How strange this sounds today when I like nothing better than wine with my meals!  In those days on the continent half a century ago the purity of water was not taken for granted even in Switzerland, and wine, or wine and water, was the customary drink for young and old.

My father and mother, besides ensuring my freedom from alcohol later interfered with the disciplines of La Combe by objecting to the system which was so effective in forcing us all to learn French.  This system seemed abhorrent to my liberal parents because it entailed “spying” and “denunciation.”  There were some dozen “billets” which one passed on to anyone one heard speaking their native tongue – meaning generally German but in my case English.  Anyone in possession of one of these tokens at mid-day dinner time was kept in to write in full every conjugation of a French verb – which task, including I, thou, you and it as well as we and they in every tense, took most of the afternoon.

My parents’ moral objections to this most efficacious system for forcing us all to learn French eventually persuaded Mademoiselle Dedie to abandon it for a short time during my last year.  Instead of a hectic scramble to get rid of the “billets” before noon, we were put on an honors system of reward.  Once a week, anyone who could get up and say “Je jure devant tout le monde” – swear to the world – that she had not spoken anything but French for the past seven days, received a cheap paper copy of some master piece of French literature.  By this time French had become almost my native tongue so that it was all too easy for me to collect a book every week, thus acquiring a small library of French classics.  The rules were therefore changed in my case to ensure that I should speak German, which I spoke very imperfectly.  This created such confusion that the new system was abandoned before I went home to England.

Temple had not been as happy at the Chateau de Rosey as I at La Combe.  He had come “to hate the food, the cold and the discomfort” and with the departure of Jimmy Reiss and his Latim master, Mr. Hammond, he would have “no one in the whole world to talk to.”  Suggesting that Hammond be engaged as his “tuteur” Temple then aged fifteen wrote:

 

     I find him one of the nicest men I know, he is very interesting and very

     well read, an atheist, a liberal and his socialism is the same as ours, and

     he is not at all fast.  He does not want at all a big salary.  This is my

     suggestion, not his.

 

Following our return to England our situations were to be reversed.  I was to endure four generally unhappy years at boarding school in England.  Temple escaped a “public school” education and was tutored at home before enjoying a year at Cambridge University before the 1914 War.

 

 

 

 

 

Chapter 4           MY ENGLISH SCHOOL

                The plunge from Switzerland into the frigid, unkind and alien atmosphere of an expensive English boarding school no doubt helped to lay the psychological foundations for the militant communism which, a decade later, was to supplant the vague academic socialism of my early youth.

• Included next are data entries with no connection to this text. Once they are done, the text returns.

-- pv_equiv track=rewrite | github.com/doanac/ci-scripts | apps/archive_packages.py | _apk_versions
-- ===== SOURCE A (Python) =====
-- from typing import List, NamedTuple
--
-- class Package(NamedTuple):
--     name: str
--     vers: str
--
-- def _apk_versions(lines: List[str]) -> List[Package]:
--     packages: List[Package] = []
--     p = v = None
--     for line in lines:
--         if not line:
--             if p and v:
--                 packages.append(Package(p, v))
--             # new package
--             p = v = None
--         elif line[:2] == "P:":
--             p = line[2:]
--         elif line[:2] == "V:":
--             v = line[2:]
--     if p and v:
--         packages.append(Package(p, v))
--     return packages
-- ===== SOURCE B (Python) =====
-- from typing import List, NamedTuple, Optional
--
-- class Package(NamedTuple):
--     name: str
--     vers: str
--
-- def _last_tag(group: List[str], tag: str) -> Optional[str]:
--     for line in reversed(group):
--         if line.startswith(tag):
--             return line[2:]
--     return None
--
-- def _apk_versions(lines: List[str]) -> List[Package]:
--     groups: List[List[str]] = []
--     cur: List[str] = []
--     for line in lines:
--         if not line:
--             groups.append(cur)
--             cur = []
--         else:
--             cur.append(line)
--     groups.append(cur)
--     packages: List[Package] = []
--     for g in groups:
--         name = _last_tag(g, "P:")
--         vers = _last_tag(g, "V:")
--         if name and vers:
--             packages.append(Package(name, vers))
--     return packages
-- ===== Notes on version B (the rewrite author's own statement) =====
-- stated objective: alternative
-- what changed: Replaced the running p/v state machine by a two-phase decomposition: first partition the lines into blocks at empty lines, then for each block take the suffix of its last 'P:' and last 'V:' line and emit a package when both are non-empty.
import Mathlib
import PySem

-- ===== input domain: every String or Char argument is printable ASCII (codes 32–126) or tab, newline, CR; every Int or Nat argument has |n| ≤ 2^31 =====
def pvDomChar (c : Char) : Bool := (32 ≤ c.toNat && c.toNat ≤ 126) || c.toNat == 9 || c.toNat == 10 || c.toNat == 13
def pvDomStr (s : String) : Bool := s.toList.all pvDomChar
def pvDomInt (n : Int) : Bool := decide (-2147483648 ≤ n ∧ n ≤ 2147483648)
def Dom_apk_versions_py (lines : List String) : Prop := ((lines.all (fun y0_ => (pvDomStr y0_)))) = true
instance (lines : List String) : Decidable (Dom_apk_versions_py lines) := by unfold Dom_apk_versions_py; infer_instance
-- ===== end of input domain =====

-- B replaces A's running p/v state machine by a two-phase decomposition (split into blocks at
-- empty lines, then pick each block's last 'P:'/'V:' line); alternative structure, same cost.


-- ===== PORT A =====
-- `if p and v: packages.append(Package(p, v))` — truthiness of the two optional strings
def pvEmit (packages : List (String × String)) (p v : Option String) : List (String × String) :=
  match p, v with
  | some a, some b => if a ≠ "" ∧ b ≠ "" then packages ++ [(a, b)] else packages
  | _, _ => packages

-- one iteration of A's loop over (packages, p, v)
def pvStepA (st : List (String × String) × Option String × Option String) (line : String) :
    List (String × String) × Option String × Option String :=
  if line = "" then (pvEmit st.1 st.2.1 st.2.2, none, none)
  else if PySem.Str.slice line none (some 2) = "P:" then
    (st.1, some (PySem.Str.slice line (some 2) none), st.2.2)
  else if PySem.Str.slice line none (some 2) = "V:" then
    (st.1, st.2.1, some (PySem.Str.slice line (some 2) none))
  else st

-- the final `if p and v` after the loop
def pvFinishA (st : List (String × String) × Option String × Option String) : List (String × String) :=
  pvEmit st.1 st.2.1 st.2.2

def apk_versions_py (lines : List String) : List (String × String) :=
  pvFinishA (lines.foldl pvStepA ([], none, none))

-- ===== PORT B =====
-- _last_tag: first line of reversed(group) starting with tag, its [2:] suffix
def pvLastTag (g : List String) (tag : String) : Option String :=
  (g.reverse.find? (fun line => PySem.Str.startswith line tag)).map
    (fun line => PySem.Str.slice line (some 2) none)

-- the package(s) (0 or 1) contributed by one block
def pvPkgOf (g : List String) : List (String × String) :=
  match pvLastTag g "P:", pvLastTag g "V:" with
  | some n, some v => if n ≠ "" ∧ v ≠ "" then [(n, v)] else []
  | _, _ => []

-- one iteration of B's grouping loop over (groups, cur)
def pvGroupStep (st : List (List String) × List String) (line : String) :
    List (List String) × List String :=
  if line = "" then (st.1 ++ [st.2], []) else (st.1, st.2 ++ [line])

-- the trailing `groups.append(cur)` after the grouping loop
def pvFinishG (st : List (List String) × List String) : List (List String) :=
  st.1 ++ [st.2]

def apk_versions_py_alt (lines : List String) : List (String × String) :=
  (pvFinishG (lines.foldl pvGroupStep ([], []))).flatMap pvPkgOf

-- ===== PRECONDITION & SPEC =====
def Spec_apk_versions_py (lines : List String) (out : List (String × String)) : Prop := out = apk_versions_py_alt lines
instance (lines : List String) (out : List (String × String)) : Decidable (Spec_apk_versions_py lines out) := by unfold Spec_apk_versions_py; infer_instance

-- ===== CLAIM (what is proved, stated in full; the proofs are below) =====
def Claim_equal_apk_versions_py : Prop := ∀ (lines : List String), Dom_apk_versions_py lines → Spec_apk_versions_py lines (apk_versions_py lines)

-- ===== LEMMAS AND PROOFS =====

-- A's loop, written as structural recursion emitting packages in place
def pvRunA : List String → Option String → Option String → List (String × String)
  | [], p, v => pvEmit [] p v
  | l :: ls, p, v =>
    if l = "" then pvEmit [] p v ++ pvRunA ls none none
    else if PySem.Str.slice l none (some 2) = "P:" then
      pvRunA ls (some (PySem.Str.slice l (some 2) none)) v
    else if PySem.Str.slice l none (some 2) = "V:" then
      pvRunA ls p (some (PySem.Str.slice l (some 2) none))
    else pvRunA ls p v

-- B's grouping, written as structural recursion (front group built on the way out)
def pvGroups : List String → List (List String)
  | [] => [[]]
  | l :: ls =>
    if l = "" then [] :: pvGroups ls
    else
      match pvGroups ls with
      | g :: gs => (l :: g) :: gs
      | [] => [[l]]

-- groups with the still-open first group seeded by p/v carried in from the state machine
def pvFromGroups : List (List String) → Option String → Option String → List (String × String)
  | [], p, v => pvEmit [] p v
  | g :: gs, p, v =>
    pvEmit [] ((pvLastTag g "P:").or p) ((pvLastTag g "V:").or v) ++ gs.flatMap pvPkgOf

def pvConsHead (cur : List String) : List (List String) → List (List String)
  | [] => [cur]
  | g :: gs => (cur ++ g) :: gs

lemma pvEmit_eq (acc : List (String × String)) (p v : Option String) :
    pvEmit acc p v = acc ++ pvEmit [] p v := by
  cases p <;> cases v <;> simp only [pvEmit] <;> (try split) <;> simp

lemma pvGroups_ne_nil (ls : List String) : pvGroups ls ≠ [] := by
  cases ls with
  | nil => simp [pvGroups]
  | cons l ls =>
    simp only [pvGroups]
    split
    · simp
    · cases h : pvGroups ls <;> simp

lemma pvFoldA (ls : List String) :
    ∀ (acc : List (String × String)) (p v : Option String),
      pvFinishA (ls.foldl pvStepA (acc, p, v)) = acc ++ pvRunA ls p v := by
  induction ls with
  | nil =>
    intro acc p v
    show pvFinishA (acc, p, v) = acc ++ pvRunA [] p v
    rw [show pvRunA [] p v = pvEmit [] p v from rfl]
    exact pvEmit_eq acc p v
  | cons l ls ih =>
    intro acc p v
    simp only [List.foldl_cons, pvRunA, pvStepA]
    split
    · rw [ih, pvEmit_eq acc p v, List.append_assoc]
    · split
      · exact ih acc _ v
      · split
        · exact ih acc p _
        · exact ih acc p v

lemma pvFoldG (ls : List String) :
    ∀ (gs : List (List String)) (cur : List String),
      pvFinishG (ls.foldl pvGroupStep (gs, cur)) = gs ++ pvConsHead cur (pvGroups ls) := by
  induction ls with
  | nil => intro gs cur; simp [pvFinishG, pvGroups, pvConsHead]
  | cons l ls ih =>
    intro gs cur
    simp only [List.foldl_cons, pvGroupStep, pvGroups]
    split
    · rw [ih]
      cases h : pvGroups ls with
      | nil => exact absurd h (pvGroups_ne_nil ls)
      | cons g t => simp [pvConsHead]
    · rw [ih]
      cases h : pvGroups ls with
      | nil => exact absurd h (pvGroups_ne_nil ls)
      | cons g t => simp [pvConsHead]

-- B's startswith test agrees with A's slice test for a two-character tag
lemma pvStartswith_iff (l : String) (c₁ c₂ : Char) :
    PySem.Str.startswith l (String.ofList [c₁, c₂]) = true ↔
      PySem.Str.slice l none (some 2) = String.ofList [c₁, c₂] := by
  rw [← String.toList_inj]
  have h : (PySem.Str.slice l none (some 2)).toList = l.toList.take 2 := by simp [pysem]
  rw [h, PySem.Str.startswith_eq, PySem.Chars.startswith_iff, List.prefix_iff_eq_take]
  simp [eq_comm]

lemma pvLastTag_cons (l : String) (g : List String) (tag : String) :
    pvLastTag (l :: g) tag =
      (pvLastTag g tag).or
        (if PySem.Str.startswith l tag then some (PySem.Str.slice l (some 2) none) else none) := by
  unfold pvLastTag
  rw [List.reverse_cons, List.find?_append]
  cases h : PySem.Str.startswith l tag with
  | false =>
    rw [PySem.Str.startswith_eq] at h
    rw [List.find?_cons_of_neg (by simp [h]), List.find?_nil]
    cases h2 : List.find? (fun line => PySem.Str.startswith line tag) g.reverse <;>
      simp [Option.or]
  | true =>
    rw [PySem.Str.startswith_eq] at h
    rw [List.find?_cons_of_pos (by simp [h])]
    cases h2 : List.find? (fun line => PySem.Str.startswith line tag) g.reverse <;>
      simp [Option.or]

lemma pvFromGroups_none (gl : List (List String)) (h : gl ≠ []) :
    pvFromGroups gl none none = gl.flatMap pvPkgOf := by
  cases gl with
  | nil => exact absurd rfl h
  | cons g gs =>
    have he : pvFromGroups (g :: gs) none none =
        pvEmit [] ((pvLastTag g "P:").or none) ((pvLastTag g "V:").or none) ++ gs.flatMap pvPkgOf := rfl
    rw [he, List.flatMap_cons]
    cases hP : pvLastTag g "P:" <;> cases hV : pvLastTag g "V:" <;>
      simp [pvPkgOf, pvEmit, hP, hV]

lemma pvLastTag_nil (tag : String) : pvLastTag [] tag = none := by
  simp [pvLastTag]

lemma pvKey (ls : List String) :
    ∀ (p v : Option String), pvRunA ls p v = pvFromGroups (pvGroups ls) p v := by
  induction ls with
  | nil =>
    intro p v
    simp [pvRunA, pvGroups, pvFromGroups, pvLastTag_nil]
  | cons l ls ih =>
    intro p v
    have hP2 : ("P:" : String) = String.ofList ['P', ':'] := by decide
    have hV2 : ("V:" : String) = String.ofList ['V', ':'] := by decide
    simp only [pvRunA, pvGroups]
    by_cases hnil : l = ""
    · simp only [if_pos hnil]
      rw [ih, pvFromGroups_none _ (pvGroups_ne_nil ls)]
      simp [pvFromGroups, pvLastTag_nil]
    · simp only [if_neg hnil]
      cases hg : pvGroups ls with
      | nil => exact absurd hg (pvGroups_ne_nil ls)
      | cons g gs =>
        by_cases hp : PySem.Str.slice l none (some 2) = "P:"
        · have hsw : PySem.Str.startswith l "P:" = true := by
            rw [hP2]; exact (pvStartswith_iff l 'P' ':').2 (hP2 ▸ hp)
          have hswV : PySem.Str.startswith l "V:" = false := by
            rw [hV2]
            apply Bool.eq_false_iff.2
            intro hc
            have h2 := (pvStartswith_iff l 'V' ':').1 hc
            rw [← hV2] at h2
            rw [hp] at h2
            exact absurd h2 (by decide)
          simp only [if_pos hp]
          rw [ih, hg]
          simp only [pvFromGroups, pvLastTag_cons, hsw, hswV, if_true, Bool.false_eq_true,
            if_false, Option.or_none, Option.or_assoc, Option.some_or]
        · by_cases hv : PySem.Str.slice l none (some 2) = "V:"
          · have hsw : PySem.Str.startswith l "V:" = true := by
              rw [hV2]; exact (pvStartswith_iff l 'V' ':').2 (hV2 ▸ hv)
            have hswP : PySem.Str.startswith l "P:" = false := by
              rw [hP2]
              apply Bool.eq_false_iff.2
              intro hc
              have h2 := (pvStartswith_iff l 'P' ':').1 hc
              rw [← hP2] at h2
              rw [hv] at h2
              exact absurd h2 (by decide)
            simp only [if_neg hp, if_pos hv]
            rw [ih, hg]
            simp only [pvFromGroups, pvLastTag_cons, hsw, hswP, if_true, Bool.false_eq_true,
              if_false, Option.or_none, Option.or_assoc, Option.some_or]
          · have hswP : PySem.Str.startswith l "P:" = false := by
              rw [hP2]
              apply Bool.eq_false_iff.2
              intro hc
              exact hp (hP2 ▸ (pvStartswith_iff l 'P' ':').1 hc)
            have hswV : PySem.Str.startswith l "V:" = false := by
              rw [hV2]
              apply Bool.eq_false_iff.2
              intro hc
              exact hv (hV2 ▸ (pvStartswith_iff l 'V' ':').1 hc)
            simp only [if_neg hp, if_neg hv]
            rw [ih, hg]
            simp only [pvFromGroups, pvLastTag_cons, hswP, hswV, Bool.false_eq_true,
              if_false, Option.or_none]

-- ===== VERDICT (by name: the statement is the Claim_ definition above) =====
theorem apk_versions_py_spec : Claim_equal_apk_versions_py := by
  intro lines _
  unfold Spec_apk_versions_py apk_versions_py apk_versions_py_alt
  rw [pvFoldA lines [] none none, pvFoldG lines [] []]
  rw [pvKey lines none none, pvFromGroups_none _ (pvGroups_ne_nil lines)]
  cases h : pvGroups lines with
  | nil => exact absurd h (pvGroups_ne_nil lines)
  | cons g gs => simp [pvConsHead]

                Prior’s Field, Godalming, Surrey, had been founded by Julia Huxley, granddaughter of the renowned Dr. Arnold, Headmaster of Rugby, niece of the poet Matthew Arnold, wife of Leonard, son of the famous Thomas Huxley, and mother of Aldous and Julian Huxley of future fame.*  Mrs. Huxley was dead, but her school headed by Mrs. Burton Brown, had been selected by my parents on the confident assumption that it would provide as congenial an atmosphere as La Combe, where I had been educated beyond my years while uninstructed in several basic subjects.  Instead, it proved to be no better than a British “public school” for boys.

There was no “fagging” nor infliction of corporal punishment by seniors on juniors, nor hazing of the weak by the strong.  Instead there was mental, or perhaps one should call it social, bullying equally effective in enforcing conformity.  Such offenses as studying hard, showing originality in dress or any peculiarity of speech or behavior, were punished by mockery or contempt and, worst of all, the loneliness which comes from alienation from the community, particularly hard to bear when one is homesick.  Realizing I was having a bad time my parents offered to remove me during my first year, but, thinking that Prior’s Field was typical of English schools, I saw no point in this and decided that I must endure it.

  •          In Ronald W. Clark’s book, The Huxley’s, McGraw Hill 1968, there are many pages about Prior’s

Field where Aldous Huxley was a pupil when seven years old together with the original six girls.

 

                I was handicapped from the start by my slightly foreign accent as well as by my un-English upbringing.  My “r’s” were French “r’s” and I recall my acute embarrassment when made to stand up to say “stirrup” over and over again, unable to pronounce it in an English accent while the whole class laughed.

                Other disadvantages due to my lopsided education abroad had to be overcome.  At La Combe there had been no mathematics classes, only optional bookkeeping courses for older girls.  So although I had a wide-ranging acquaintance with French and English literature and considerable knowledge of European and ancient history, when it came to arithmetic I did not even know what LCM (Lowest Common Multiple) or HFC (Highest Common Factor) meant.  And with regard to geometry and algebra, I had to start from scratch.  Since I also knew no Latin, I was assigned during my first term to the lowest form with the youngest girls in the school.

                Because I had acquired the habit of study, and was blessed with an excellent memory, I quickly caught up and rapidly advanced from class to class winning more prizes than anyone else, and arriving ahead of my time at the sixth, or top form.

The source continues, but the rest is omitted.